The Fragalysis viewer has been customised for fragment screening workflows, is fully interactive and runs directly in your browser. When opening a target, you will be presented with an interface that allows you to interact with and curate data:
Share/snapshot this allows you to create and share a permanent link to your exact Fragalysis state
Tags This is how you can control which hits are visible by sites and other categories
LHS / Hits Here you can navigate all the hits and add visualisations to them (The Tags panel also belongs to the LHS)

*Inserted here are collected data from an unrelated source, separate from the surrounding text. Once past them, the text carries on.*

-- pv_equiv track=rewrite | github.com/viswaamitcodes/Become_coder_python | count_max_sort_arr.py | max_sort
-- ===== SOURCE A (Python) =====
-- def max_sort(n,data):
--     arr_len=c=0
--     for i in range(n-1):
--         c+=1
--         if data[i]>data[i+1] :
--             if arr_len<c :
--                 arr_len=c
--             c=0
--     if c>arr_len:
--         arr_len=c+1
--     return arr_len
-- ===== SOURCE B (Python) =====
-- def max_sort(n, data):
--     # Descent-position algorithm: collect the indices where the array descends,
--     # then the longest nondecreasing run of data[:n] is the largest gap between
--     # consecutive descent positions (with sentinels -1 and n-1).
--     breaks = [i for i in range(n - 1) if data[i] > data[i + 1]]
--     breaks.append(n - 1)
--     best = 0
--     prev = -1
--     for b in breaks:
--         gap = b - prev
--         if gap > best:
--             best = gap
--         prev = b
--     return best
-- ===== Notes on version B (the rewrite author's own statement) =====
-- stated objective: alternative
-- what changed: A's fused streak-counter/max scan is replaced by a descent-position algorithm: collect the indices where data[i] > data[i+1], append the sentinel n-1, and return the largest gap between consecutive descent positions (starting from -1); B also fixes A's undercount on the final run and on single-element input.
-- intended difference: When n = 1, or when the trailing nondecreasing run of data[:n] is exactly one element longer than the longest earlier run, A undercounts (it returns 0 for a single element and forgets the final +1, e.g. max_sort(5,[1,2,0,1,2]) = 2) while B returns the true longest-nondecreasing-run length (3 there), which is the intended value. — e.g. on max_sort(5, [1, 2, 0, 1, 2]): A returns 2, B returns 3
import Mathlib
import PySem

The visualisation buttons are shared also with virtual hits (RHS) and work as follows:
All : show ligand in (CPK), protein side chains (lines), and interactions.
Ligand: Ligand (CPK)
Protein: Protein side chains (lines)
Interactions: Interactions
Surface: Electrostatic surface of the protein
Electron Density: Experimental electron density
Vectors: Possible vectors for elaboration
Controlling the 3D viewer
Fragalysis uses NGL viewer under the hood to visualise 3D models, inspect binding sites, and compare multiple structures at once. It can be easily controlled with mouse and keyboard inputs:
Key / Mouse action |
Effect |
|---|---|
scroll |
Zoom scene |
scroll + Ctrl |
Move near clipping plane |
scroll + Shift |
Move near clipping plane and far fog |
scroll + Alt |
Change isolevel of isosurfaces |
drag right |
Pan / translate scene |
drag middle |
Zoom scene |
drag left |
Rotate scene |
drag + Shift + right |
Zoom scene |
drag left + right |
Zoom scene |
drag + Ctrl + right |
Pan / translate hovered component |
drag + Ctrl + left |
Rotate hovered component |
click pick (middle) |
Auto view picked component element |
hover pick |
Show tooltip for hovered component element |
i |
Toggle stage spinning |
k |
Toggle stage rocking |
p |
Pause all stage animations |
r |
Reset stage auto view |
Geometric filtering
Geometric filtering allows you to limit hits based on their position in 3D space. When you click any structure in the NGL Viewer, a green semi-transparent sphere will appear. After clicking Apply in the Radius selection dialog, only hits that intersect with the sphere will be shown in the hit navigator.
This feature is ON by default and can be toggled in the Advanced Search dialog. If you turn it off, any existing geometric filtering is cleared and no spatial filtering will be applied.
Browsing experimental data (LHS)
The left-hand-side (LHS) user interface of Fragalysis allows you to select experimental data for display, download, and computation.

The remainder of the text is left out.